### Goal of the exercise
Please take the entries below from the first line through the line containing "s if char.isnumeric()])" and repeat them exactly, leaving out everything after.

### Records for the exercise
============
-- pv_equiv track=rewrite | github.com/ReneGRomCodes/FCC_daily_coding_challenges | 09-25/22-09-25 Digits vs Letters.py | digits_or_letters
-- ===== SOURCE A (Python) =====
-- def digits_or_letters(s: str) -> str:
--     n_digits: int = len([char for char in s if char.isnumeric()])
--     n_letters: int = len([char for char in s if char.isalpha()])
--
--     if n_digits > n_letters:
--         return "digits"
--     elif n_digits < n_letters:
--         return "letters"
--
--     return "tie"
-- ===== SOURCE B (Python) =====
-- def digits_or_letters(s: str) -> str:
--     # Single signed balance: +1 per numeric char, -1 per alphabetic char.
--     # Correct because isnumeric and isalpha are disjoint, so the balance
--     # equals n_digits - n_letters and only its sign matters.
--     balance = sum(1 if c.isnumeric() else -1 if c.isalpha() else 0 for c in s)
--     if balance > 0:
--         return "digits"
--     if balance < 0:
--         return "letters"
--     return "tie"
-- ===== Notes on version B (the rewrite author's own statement) =====
-- stated objective: simpler
-- what changed: Instead of building two filtered lists and comparing their lengths, B maintains a single signed balance (+1 per numeric char, -1 per alphabetic char, relying on the two predicates being disjoint) and decides by the sign of the balance.
import Mathlib
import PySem

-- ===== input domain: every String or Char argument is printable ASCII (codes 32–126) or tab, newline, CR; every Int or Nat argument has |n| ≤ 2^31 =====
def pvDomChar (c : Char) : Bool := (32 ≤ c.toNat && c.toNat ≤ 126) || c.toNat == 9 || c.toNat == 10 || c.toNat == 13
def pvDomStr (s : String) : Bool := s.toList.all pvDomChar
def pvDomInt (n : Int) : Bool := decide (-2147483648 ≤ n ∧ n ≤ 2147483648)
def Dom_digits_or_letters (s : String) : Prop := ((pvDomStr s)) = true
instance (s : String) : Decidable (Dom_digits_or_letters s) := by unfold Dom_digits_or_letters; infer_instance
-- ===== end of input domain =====

-- B replaces A's two filtered lists + length comparison by a single signed balance
-- (+1 per digit, -1 per letter; the predicates are disjoint) decided by its sign (simpler).
-- ===== PORT A =====
def digits_or_letters (s : String) : String :=
  let n_digits : Int := (s.toList.filter (fun char => PySem.Chars.isdigit char)).length
  let n_letters : Int := (s.toList.filter (fun char => PySem.Chars.isalpha char)).length
  if n_digits > n_letters then "digits"
  else if n_digits < n_letters then "letters"
  else "tie"

-- ===== PORT B =====
def digits_or_letters_alt (s : String) : String :=
  let balance : Int := s.toList.foldl
    (fun (b : Int) c =>
      b + (if PySem.Chars.isdigit c then 1 else if PySem.Chars.isalpha c then -1 else 0))
    0
  if balance > 0 then "digits"
  else if balance < 0 then "letters"
  else "tie"

-- ===== PRECONDITION & SPEC =====
def Spec_digits_or_letters (s : String) (out : String) : Prop := out = digits_or_letters_alt s
instance (s : String) (out : String) : Decidable (Spec_digits_or_letters s out) := by unfold Spec_digits_or_letters; infer_instance

-- ===== CLAIM (what is proved, stated in full; the proofs are below) =====
def Claim_equal_digits_or_letters : Prop := ∀ (s : String), Dom_digits_or_letters s → Spec_digits_or_letters s (digits_or_letters s)

-- ===== LEMMAS AND PROOFS =====

-- an ASCII digit is never a letter
theorem pv_digit_not_alpha (c : Char) :
    PySem.Chars.isdigit c = true → PySem.Chars.isalpha c = false := by
  simp only [PySem.Chars.isdigit, PySem.Chars.isalpha, PySem.Chars.isupper, PySem.Chars.islower,
    Bool.and_eq_true, Bool.or_eq_false_iff, Bool.and_eq_false_iff, decide_eq_true_eq,
    decide_eq_false_iff_not, Char.le_def, UInt32.le_iff_toNat_le]
  intro h1
  refine ⟨Or.inl ?_, Or.inl ?_⟩ <;> simp_all <;> omega

-- the balance loop computes #digits - #letters
theorem pv_fold_balance (l : List Char) (b : Int) :
    l.foldl
      (fun (b : Int) c =>
        b + (if PySem.Chars.isdigit c then 1 else if PySem.Chars.isalpha c then -1 else 0)) b
    = b + ((l.filter (fun c => PySem.Chars.isdigit c)).length : Int)
        - ((l.filter (fun c => PySem.Chars.isalpha c)).length : Int) := by
  induction l generalizing b with
  | nil => simp
  | cons c t ih =>
    simp only [List.foldl_cons, ih, List.filter_cons]
    by_cases hd : PySem.Chars.isdigit c = true
    · have ha := pv_digit_not_alpha c hd
      simp [hd, ha]; push_cast; ring
    · by_cases ha : PySem.Chars.isalpha c = true <;>
        simp [hd, ha] <;> push_cast <;> ring

-- ===== VERDICT (by name: the statement is the Claim_ definition above) =====
theorem digits_or_letters_spec : Claim_equal_digits_or_letters := by
  intro s _
  unfold Spec_digits_or_letters digits_or_letters digits_or_letters_alt
  rw [pv_fold_balance]
  set D := ((s.toList.filter (fun c => PySem.Chars.isdigit c)).length : Int)
  set L := ((s.toList.filter (fun c => PySem.Chars.isalpha c)).length : Int)
  simp only []
  split_ifs <;> simp_all <;> omega
-- pv_equiv track=rewrite | github.com/AcBurggg/chacha20_circuitSim | IO/hex_generator.py | text_to_hex_blocks
-- ===== SOURCE A (Python) =====
-- def text_to_hex_blocks(text):
--     output_lines = []
--     i = 0
--     while i < len(text):
--         chunk = text[i:i+4]  # Only 4 characters = 8 hex characters
--         hex_chunk = ''.join([f"{ord(c):02x}" for c in chunk])
--         if len(chunk) < 4:
--             pad_length = 4 - len(chunk)
--             hex_chunk += '00' * pad_length
--         output_lines.append(hex_chunk)
--         i += 4
--     return '\n'.join(output_lines)
-- ===== SOURCE B (Python) =====
-- def text_to_hex_blocks(text):
--     h = ''.join(f"{ord(c):02x}" for c in text)
--     h += '0' * (-len(h) % 8)
--     return '\n'.join(h[8 * i:8 * i + 8] for i in range(len(h) // 8))
-- ===== Notes on version B (the rewrite author's own statement) =====
-- stated objective: alternative
-- what changed: B converts the whole text to one hex string in a single pass, right-pads it with zero digits to a multiple of 8, and then chunks that string into 8-char lines, instead of A's chunk-text-by-4-then-convert-and-pad-each-chunk loop.
import Mathlib
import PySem

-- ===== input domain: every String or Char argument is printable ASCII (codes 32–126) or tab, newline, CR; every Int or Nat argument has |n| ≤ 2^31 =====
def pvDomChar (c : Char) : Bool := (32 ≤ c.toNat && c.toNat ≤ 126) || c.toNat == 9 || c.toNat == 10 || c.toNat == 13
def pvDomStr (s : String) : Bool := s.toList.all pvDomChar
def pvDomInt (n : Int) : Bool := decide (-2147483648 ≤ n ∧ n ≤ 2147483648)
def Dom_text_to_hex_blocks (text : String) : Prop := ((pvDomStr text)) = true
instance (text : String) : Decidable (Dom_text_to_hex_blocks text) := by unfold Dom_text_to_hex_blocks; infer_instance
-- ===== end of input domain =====

-- B converts the whole text to one hex string in a single pass, pads once to a multiple
-- of 8, and chunks that string into 8-char lines (convert-then-chunk instead of A's
-- chunk-then-convert loop); same asymptotic cost, different decomposition.

-- ===== PORT A =====

-- hex digit character for n < 16 (lowercase, as Python's 'x' format)
def hexDig (n : Nat) : Char := if n < 10 then Char.ofNat (48 + n) else Char.ofNat (87 + n)

-- hex digits of n, most significant first; exact for n ≥ 0 (ord(c) is never negative)
def hexChars (n : Nat) : List Char :=
  if n < 16 then [hexDig n] else hexChars (n / 16) ++ [hexDig (n % 16)]
  decreasing_by exact Nat.div_lt_self (by omega) (by omega)

-- exact port of f"{n:02x}" for n ≥ 0: hex digits left-padded with '0' to width 2
def fmt02x (n : Nat) : List Char :=
  List.replicate (2 - (hexChars n).length) '0' ++ hexChars n

-- the while-loop of A: take text[i:i+4], hex it, pad short chunks with '00' each
def aLoop : List Char → List (List Char)
  | [] => []
  | c :: rest =>
      let chunk := List.take 4 (c :: rest)
      let hexChunk := PySem.Chars.join [] (chunk.map (fun ch => fmt02x ch.toNat))
      let hexChunk :=
        if chunk.length < 4 then
          hexChunk ++ (List.replicate (4 - chunk.length) ['0', '0']).flatten
        else hexChunk
      hexChunk :: aLoop (List.drop 3 rest)
  termination_by l => l.length
  decreasing_by simp

def text_to_hex_blocks (text : String) : String :=
  String.ofList (PySem.Chars.join ['\n'] (aLoop text.toList))

-- ===== PORT B =====

def text_to_hex_blocks_alt (text : String) : String :=
  let h := PySem.Chars.join [] (text.toList.map (fun c => fmt02x c.toNat))
  let h := h ++ List.replicate (PySem.Int.mod (-(h.length : Int)) 8).toNat '0'
  String.ofList (PySem.Chars.join ['\n']
    ((List.range (h.length / 8)).map
      (fun (i : Nat) => PySem.List.slice h (some (8 * (i : Int))) (some (8 * (i : Int) + 8)))))

-- ===== PRECONDITION & SPEC =====
def Spec_text_to_hex_blocks (text : String) (out : String) : Prop := out = text_to_hex_blocks_alt text
instance (text : String) (out : String) : Decidable (Spec_text_to_hex_blocks text out) := by unfold Spec_text_to_hex_blocks; infer_instance

-- ===== CLAIM (what is proved, stated in full; the proofs are below) =====
def Claim_equal_text_to_hex_blocks : Prop := ∀ (text : String), Dom_text_to_hex_blocks text → Spec_text_to_hex_blocks text (text_to_hex_blocks text)

-- ===== LEMMAS AND PROOFS =====

-- joining with the empty separator is concatenation
theorem join_nil_sep : ∀ (ps : List (List Char)), PySem.Chars.join [] ps = ps.flatten := by
  intro ps
  induction ps with
  | nil => rfl
  | cons p ps ih =>
      cases ps with
      | nil => simp [PySem.Chars.join, List.intercalate]
      | cons q qs =>
          simp only [PySem.Chars.join, List.intercalate, List.intersperse] at *
          simp [ih]

-- the hex string of the whole text, as a char list
def hexAll (cs : List Char) : List Char := (cs.map (fun c => fmt02x c.toNat)).flatten

-- proof-side normal form: split a char list into consecutive 8-char groups
def chunks8 : List Char → List (List Char)
  | [] => []
  | c :: rest => List.take 8 (c :: rest) :: chunks8 (List.drop 7 rest)
  termination_by l => l.length
  decreasing_by simp

theorem chunks8_nil : chunks8 [] = [] := by rw [chunks8.eq_def]

theorem chunks8_cons (c : Char) (rest : List Char) :
    chunks8 (c :: rest) = List.take 8 (c :: rest) :: chunks8 (List.drop 7 rest) := by
  rw [chunks8.eq_def]

theorem chunks8_ne_nil (l : List Char) (h : l ≠ []) :
    chunks8 l = List.take 8 l :: chunks8 (List.drop 8 l) := by
  cases l with
  | nil => exact absurd rfl h
  | cons c rest => rw [chunks8_cons]; simp

theorem aLoop_nil : aLoop [] = [] := by rw [aLoop.eq_def]

theorem aLoop_cons (c : Char) (rest : List Char) :
    aLoop (c :: rest) =
      (if (List.take 4 (c :: rest)).length < 4 then
          PySem.Chars.join [] ((List.take 4 (c :: rest)).map (fun ch => fmt02x ch.toNat)) ++
            (List.replicate (4 - (List.take 4 (c :: rest)).length) ['0', '0']).flatten
        else
          PySem.Chars.join [] ((List.take 4 (c :: rest)).map (fun ch => fmt02x ch.toNat)))
        :: aLoop (List.drop 3 rest) := by
  rw [aLoop.eq_def]

theorem length_fmt02x (n : Nat) (h : n < 256) : (fmt02x n).length = 2 := by
  unfold fmt02x
  by_cases h16 : n < 16
  · rw [hexChars]; simp [h16]
  · rw [hexChars]; simp only [h16]
    rw [hexChars]
    have : n / 16 < 16 := by omega
    simp [this]

theorem length_hexAll (cs : List Char) (h : ∀ c ∈ cs, c.toNat < 256) :
    (hexAll cs).length = 2 * cs.length := by
  induction cs with
  | nil => rfl
  | cons c rest ih =>
      simp only [hexAll, List.map_cons, List.flatten_cons, List.length_append, List.length_cons]
      rw [length_fmt02x c.toNat (h c (by simp))]
      have := ih (fun x hx => h x (by simp [hx]))
      simp only [hexAll] at this
      omega

theorem hexAll_append (l1 l2 : List Char) : hexAll (l1 ++ l2) = hexAll l1 ++ hexAll l2 := by
  simp [hexAll]

theorem chunks8_append8 (l1 l2 : List Char) (h : l1.length = 8) :
    chunks8 (l1 ++ l2) = l1 :: chunks8 l2 := by
  rw [chunks8_ne_nil (l1 ++ l2) (by intro hc; have h2 := congrArg List.length hc; rw [List.length_append, h] at h2; simp at h2)]
  have ht : (8 : Nat) ≤ l1.length := by omega
  rw [List.take_append_of_le_length ht, List.drop_append_of_le_length ht]
  rw [List.take_of_length_le (by omega), List.drop_of_length_le (by omega)]
  simp

theorem chunks8_of_length_eight (l : List Char) (h : l.length = 8) : chunks8 l = [l] := by
  have := chunks8_append8 l [] h
  simpa [chunks8_nil] using this

theorem flatten_replicate_pair (k : Nat) :
    (List.replicate k (['0', '0'] : List Char)).flatten = List.replicate (2 * k) '0' := by
  induction k with
  | zero => rfl
  | succ m ih =>
      rw [List.replicate_succ, List.flatten_cons, ih]
      have : 2 * (m + 1) = 2 + 2 * m := by omega
      rw [this, List.replicate_add]
      rfl

-- B's group list, in drop/take form, equals chunks8 on lists of length 8*k
theorem range_chunks (k : Nat) : ∀ (l : List Char), l.length = 8 * k →
    (List.range k).map (fun i => (l.drop (8 * i)).take 8) = chunks8 l := by
  induction k with
  | zero =>
      intro l hl
      have : l = [] := List.eq_nil_of_length_eq_zero (by omega)
      simp [this, chunks8_nil]
  | succ m ih =>
      intro l hl
      rw [List.range_succ_eq_map, chunks8_ne_nil l (by intro hc; simp [hc] at hl)]
      simp only [List.map_cons, List.map_map, Nat.mul_zero, List.drop_zero]
      congr 1
      rw [← ih (l.drop 8) (by simp [hl]; omega)]
      apply List.map_congr_left
      intro i _
      simp only [Function.comp_apply, List.drop_drop]
      congr 2
      omega

-- the main list-level equivalence, following A's loop structure
theorem main_lemma : ∀ (cs : List Char), (∀ c ∈ cs, c.toNat < 256) →
    chunks8 (hexAll cs ++ List.replicate ((8 - (hexAll cs).length % 8) % 8) '0') = aLoop cs := by
  intro cs
  induction cs using aLoop.induct with
  | case1 => intro _; simp [hexAll, chunks8_nil, aLoop_nil]
  | case2 c rest ih =>
      intro hdom
      rw [aLoop_cons]
      have hsplit : c :: rest = List.take 4 (c :: rest) ++ List.drop 3 rest := by
        simp
      by_cases hlen : rest.length < 3
      · -- short final chunk: take 4 is everything
        have htake : List.take 4 (c :: rest) = c :: rest := List.take_of_length_le (by simp; omega)
        have hdrop : List.drop 3 rest = [] := List.drop_of_length_le (by omega)
        rw [htake, hdrop, aLoop_nil]
        have hl : (hexAll (c :: rest)).length = 2 * (rest.length + 1) :=
          by simpa using length_hexAll (c :: rest) hdom
        rw [if_pos (by simp; omega)]
        rw [join_nil_sep, flatten_replicate_pair]
        have h1 : (8 - (hexAll (c :: rest)).length % 8) % 8 = 2 * (4 - (c :: rest).length) := by
          simp only [hl, List.length_cons]; omega
        rw [h1]
        apply chunks8_of_length_eight
        simp [hl]
        omega
      · -- full 4-char chunk
        have htake4 : (List.take 4 (c :: rest)).length = 4 := by simp; omega
        rw [if_neg (by omega)]
        have hmem4 : ∀ x ∈ List.take 4 (c :: rest), x.toNat < 256 :=
          fun x hx => hdom x (List.mem_of_mem_take hx)
        have hmemr : ∀ x ∈ List.drop 3 rest, x.toNat < 256 :=
          fun x hx => hdom x (by rw [hsplit]; exact List.mem_append_right _ hx)
        have hl4 : (hexAll (List.take 4 (c :: rest))).length = 8 := by
          rw [length_hexAll _ hmem4, htake4]
        have hsum : hexAll (c :: rest) = hexAll (List.take 4 (c :: rest)) ++ hexAll (List.drop 3 rest) := by
          conv_lhs => rw [hsplit]
          exact hexAll_append _ _
        have hmod : (8 - (hexAll (c :: rest)).length % 8) % 8
            = (8 - (hexAll (List.drop 3 rest)).length % 8) % 8 := by
          rw [hsum, List.length_append, hl4]; omega
        rw [hmod, hsum, List.append_assoc, chunks8_append8 _ _ hl4, ih hmemr, join_nil_sep]
        rfl

theorem pad_toNat (n : Nat) : (PySem.Int.mod (-(n : Int)) 8).toNat = (8 - n % 8) % 8 := by
  rw [PySem.Int.mod_eq_emod_of_pos (by norm_num : (0 : Int) < 8)]
  omega

-- ===== VERDICT (by name: the statement is the Claim_ definition above) =====
theorem text_to_hex_blocks_spec : Claim_equal_text_to_hex_blocks := by
  intro text hdom
  unfold Spec_text_to_hex_blocks text_to_hex_blocks text_to_hex_blocks_alt
  have hdom' : ∀ c ∈ text.toList, c.toNat < 256 := by
    intro c hc
    have := List.all_eq_true.mp hdom c hc
    unfold pvDomChar at this
    simp at this
    omega
  simp only [join_nil_sep, pad_toNat]
  congr 1
  congr 1
  symm
  show (List.range ((hexAll text.toList ++
        List.replicate ((8 - (hexAll text.toList).length % 8) % 8) '0').length / 8)).map
      (fun (i : Nat) => PySem.List.slice
        (hexAll text.toList ++ List.replicate ((8 - (hexAll text.toList).length % 8) % 8) '0')
        (some (8 * (i : Int))) (some (8 * (i : Int) + 8)))
      = aLoop text.toList
  set hp := hexAll text.toList ++
      List.replicate ((8 - (hexAll text.toList).length % 8) % 8) '0' with hhp
  have hlen : hp.length = 8 * (hp.length / 8) := by
    simp only [hhp, List.length_append, List.length_replicate]
    omega
  rw [← main_lemma text.toList hdom', ← hhp, ← range_chunks (hp.length / 8) hp hlen]
  apply List.map_congr_left
  intro i _
  have h := PySem.List.slice_natCast_add hp (8 * i) 8
  push_cast at h ⊢
  exact h
theorem exists_lead (P : List Int) (k : Nat) :
    ∃ l, l ≤ k ∧ leadB P l = true ∧ P.getD k 0 ≤ P.getD l 0 := by
  induction k using Nat.strong_induction_on with
  | _ k ih =>
    by_cases h : leadB P k = true
    · exact ⟨k, le_refl _, h, le_refl _⟩
    · simp only [leadB, List.all_eq_true, List.mem_range, decide_eq_true_eq] at h
      push Not at h
      obtain ⟨j, hj, hle⟩ := h
      obtain ⟨l, hl, hlead, hle'⟩ := ih j hj
      exact ⟨l, le_trans hl (le_of_lt hj), hlead, le_trans hle hle'⟩

theorem set_getD (v : List Bool) (m j : Nat) :
    (v.set m false).getD j false = if j = m then false else v.getD j false := by
  simp only [List.getD, List.getElem?_set]
  split_ifs with h1 h2 h3 <;> simp_all [eq_comm]

-- P.countP p as a count over positions
theorem count_pos (P : List Int) (p : Int → Bool) :
    P.countP p = (List.range P.length).countP (fun j => p (P.getD j 0)) := by
  have hmap : (List.range P.length).map (fun j => P.getD j 0) = P := by
    apply List.ext_getElem
    · simp
    · intro i h1 h2
      simp [List.getD, List.getElem?_eq_getElem h2]
  conv_lhs => rw [← hmap]
  rw [List.countP_map]
  rfl
theorem pv_row_eq (cs : List Char) (n : Nat) (i : Int) (hn : cs.length = n)
    (h0 : 0 ≤ i) (h1 : i ≤ (n : Int) - 1) :
    pvRowR cs n i = pvRow cs n i := by
  unfold pvRowR
  obtain ⟨k, hik⟩ : ∃ k : Nat, i = (k : Int) := ⟨i.toNat, by omega⟩
  subst hik
  have hkn : k ≤ n - 1 := by omega
  have hn1 : 1 ≤ n := by omega
  unfold pvRow
  simp only []
  -- temp1 = cs.take (k+1)
  rw [show ((k : Int) + 1) = ((k + 1 : Nat) : Int) by push_cast; ring]
  rw [PySem.List.slice_zero_start, PySem.List.slice_to_natCast]
  -- temp2
  rw [pv_temp2_eq cs k (by omega)]
  set L : List Char := (List.range k).map (fun t => cs.getD (k - t) '.') ++ cs.take (k + 1) with hLdef
  have hLlen : L.length = 2 * k + 1 := by
    simp [hLdef]; omega
  have hLne : L ≠ [] := by
    intro h; rw [h] at hLlen; simp at hLlen
  rw [pv_join_dot_eq L hLne, hLlen]
  have h41 : 2 * (2 * k + 1) - 1 = 4 * k + 1 := by omega
  rw [h41]
  set J : List Char := (List.range (4 * k + 1)).map
      (fun t => if t % 2 = 0 then L.getD (t / 2) '.' else '.') with hJdef
  have hJlen : J.length = 4 * k + 1 := by simp [hJdef]
  rw [pv_center_eq J n k hJlen hkn hn1]
  -- L.getD characterization
  have hLget : ∀ v : Nat, v ≤ 2 * k → L.getD v '.' = cs.getD (if v < k then k - v else v - k) '.' := by
    intro v hv
    by_cases hvk : v < k
    · rw [if_pos hvk, hLdef, List.getD_append _ _ _ _ (by simp; omega)]
      rw [List.getD_eq_getElem?_getD, List.getElem?_map, List.getElem?_range hvk]
      simp
    · rw [if_neg hvk, hLdef, List.getD_eq_getElem?_getD, List.getElem?_append_right (by simp; omega)]
      simp only [List.length_map, List.length_range]
      rw [List.getElem?_eq_getElem (by simp; omega)]
      rw [List.getElem_take, Option.getD_some, List.getD_eq_getElem _ _ (by omega)]
  -- now elementwise
  set q : Nat := n - 1 - k with hq
  rw [PySem.List.pyRange_one]
  have hW : ((4 * (n : Int) - 3) - 0).toNat = 4 * n - 3 := by omega
  rw [hW]
  rw [List.map_map]
  apply List.ext_getElem
  · simp; omega
  intro c hc1 hc2
  have hcW : c < 4 * n - 3 := by simpa using hc1
  simp only [List.getElem_map, List.getElem_range, Function.comp_apply]
  unfold pvCell
  simp only []
  rcases Nat.lt_or_ge c (2 * q) with hcase1 | hrest
  · -- left padding
    have hd : |(0 + (c : Int)) - (2 * (n : Int) - 2)| = 2 * (n : Int) - 2 - (c : Int) := by
      rw [abs_of_nonpos (by omega)]; ring
    rw [if_neg (by rw [hd]; rintro ⟨ha, -⟩; omega)]
    rw [List.getElem_append_left (by simp [hJlen]; omega), List.getElem_append_left (by simp; omega), List.getElem_replicate]
  · rcases Nat.lt_or_ge c (2 * q + (4 * k + 1)) with hcase2 | hcase3
    · -- middle
      set u : Nat := c - 2 * q with hu
      have hcu : c = 2 * q + u := by omega
      have hu4 : u ≤ 4 * k := by omega
      have hdval : (0 + (c : Int)) - (2 * (n : Int) - 2) = (u : Int) - 2 * (k : Int) := by omega
      rw [hdval]
      have hrhs : (List.replicate (2 * q) '.' ++ J ++ List.replicate (2 * q) '.')[c]'hc2 = J.getD u '.' := by
        rw [List.getElem_append_left (by simp [hJlen]; omega)]
        rw [List.getElem_append_right (by simp; omega)]
        simp_rw [List.length_replicate]
        rw [List.getD_eq_getElem _ _ (by rw [hJlen]; omega)]
      rw [hrhs, hJdef, List.getD_eq_getElem?_getD, List.getElem?_map,
          List.getElem?_range (by omega)]
      simp only [Option.map_some, Option.getD_some]
      rcases Nat.mod_two_eq_zero_or_one u with hpar | hpar
      · -- even: a letter
        rw [if_pos hpar]
        have habs : |(u : Int) - 2 * (k : Int)| = ((if u / 2 < k then 2 * k - u else u - 2 * k : Nat) : Int) := by
          split_ifs with h <;> [rw [abs_of_nonpos (by omega)]; rw [abs_of_nonneg (by omega)]] <;> omega
        have hmod : PySem.Int.mod ((u : Int) - 2 * (k : Int)) 2 = 0 := by
          rw [PySem.Int.mod_eq_emod_of_pos (by norm_num)]; omega
        rw [if_pos ⟨by rw [habs]; split_ifs <;> omega, hmod⟩]
        rw [habs]
        have hdivcast : PySem.Int.floordiv ((if u / 2 < k then 2 * k - u else u - 2 * k : Nat) : Int) 2
            = ((if u / 2 < k then k - u / 2 else u / 2 - k : Nat) : Int) := by
          rw [PySem.Int.floordiv_eq_ediv_of_pos (by norm_num)]
          split_ifs <;> omega
        rw [hdivcast, PySem.List.pyGet?_natCast]
        have hjlt : (if u / 2 < k then k - u / 2 else u / 2 - k) < n := by split_ifs <;> omega
        rw [List.getElem?_eq_getElem (by omega), Option.getD_some]
        rw [hLget (u / 2) (by omega)]
        rw [List.getD_eq_getElem _ _ (by split_ifs <;> omega)]
      · -- odd: a dot
        rw [if_neg (by omega : ¬ u % 2 = 0)]
        rw [if_neg ?_]
        rintro ⟨-, hm⟩
        rw [PySem.Int.mod_eq_emod_of_pos (by norm_num)] at hm
        omega
    · -- right padding
      have hd : |(0 + (c : Int)) - (2 * (n : Int) - 2)| = (c : Int) - (2 * (n : Int) - 2) := by
        rw [abs_of_nonneg (by omega)]; ring
      rw [if_neg (by rw [hd]; rintro ⟨ha, -⟩; omega)]
      rw [List.getElem_append_right (by simp [hJlen]; omega), List.getElem_replicate]
-- pv_equiv track=rewrite | github.com/guyleafcloud/fantasy-cricket-leafcloud | backend/player_data_importer.py | determine_tier
-- ===== SOURCE A (Python) =====
-- def determine_tier(grade_name: str) -> str:
--     """Determine tier from grade name"""
--     if not grade_name:
--         return 'tier3'
--
--     name_lower = grade_name.lower()
--
--     if 'topklasse' in name_lower or 'hoofdklasse' in name_lower:
--         return 'tier1'
--     elif 'eerste' in name_lower or 'tweede' in name_lower:
--         return 'tier2'
--     elif 'derde' in name_lower or 'vierde' in name_lower:
--         return 'tier3'
--     elif 'zami' in name_lower or 'zomi' in name_lower:
--         return 'social'
--     elif any(x in name_lower for x in ['u17', 'u15', 'u13', 'u11', 'jeugd']):
--         return 'youth'
--     elif 'vrouwen' in name_lower or 'dames' in name_lower:
--         return 'ladies'
--     else:
--         return 'tier3'
-- ===== SOURCE B (Python) =====
-- # Single sliding-window scan: at each position of the lowered name, check which
-- # keywords start there and keep the minimum rule priority; map it to a tier at the end.
-- KEYWORDS = [
--     ('topklasse', 0), ('hoofdklasse', 0),
--     ('eerste', 1), ('tweede', 1),
--     ('derde', 2), ('vierde', 2),
--     ('zami', 3), ('zomi', 3),
--     ('u17', 4), ('u15', 4), ('u13', 4), ('u11', 4), ('jeugd', 4),
--     ('vrouwen', 5), ('dames', 5),
-- ]
-- TIERS = ['tier1', 'tier2', 'tier3', 'social', 'youth', 'ladies']
--
--
-- def determine_tier(grade_name: str) -> str:
--     """Determine tier from grade name"""
--     s = grade_name.lower()
--     best = 6
--     for i in range(len(s)):
--         for kw, p in KEYWORDS:
--             if p < best and s.startswith(kw, i):
--                 best = p
--     return TIERS[best] if best < 6 else 'tier3'
-- ===== Notes on version B (the rewrite author's own statement) =====
-- stated objective: alternative
-- what changed: Replaces the if/elif chain of whole-string substring tests with a single sliding-window scan over the lowered name that accumulates the minimum matching keyword priority and maps it to a tier at the end.
import Mathlib
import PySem

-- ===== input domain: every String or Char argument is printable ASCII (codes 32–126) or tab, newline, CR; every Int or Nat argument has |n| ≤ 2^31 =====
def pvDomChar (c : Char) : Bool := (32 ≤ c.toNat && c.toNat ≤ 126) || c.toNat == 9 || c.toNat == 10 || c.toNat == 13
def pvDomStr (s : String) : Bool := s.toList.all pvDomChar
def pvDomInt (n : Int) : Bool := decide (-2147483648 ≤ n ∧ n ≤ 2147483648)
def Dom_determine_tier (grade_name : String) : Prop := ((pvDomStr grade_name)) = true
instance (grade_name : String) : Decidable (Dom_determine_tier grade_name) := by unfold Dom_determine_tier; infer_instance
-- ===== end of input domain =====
============
### Solution below
-- pv_equiv track=rewrite | github.com/ReneGRomCodes/FCC_daily_coding_challenges | 09-25/22-09-25 Digits vs Letters.py | digits_or_letters
-- ===== SOURCE A (Python) =====
-- def digits_or_letters(s: str) -> str:
--     n_digits: int = len([char for char in s if char.isnumeric()])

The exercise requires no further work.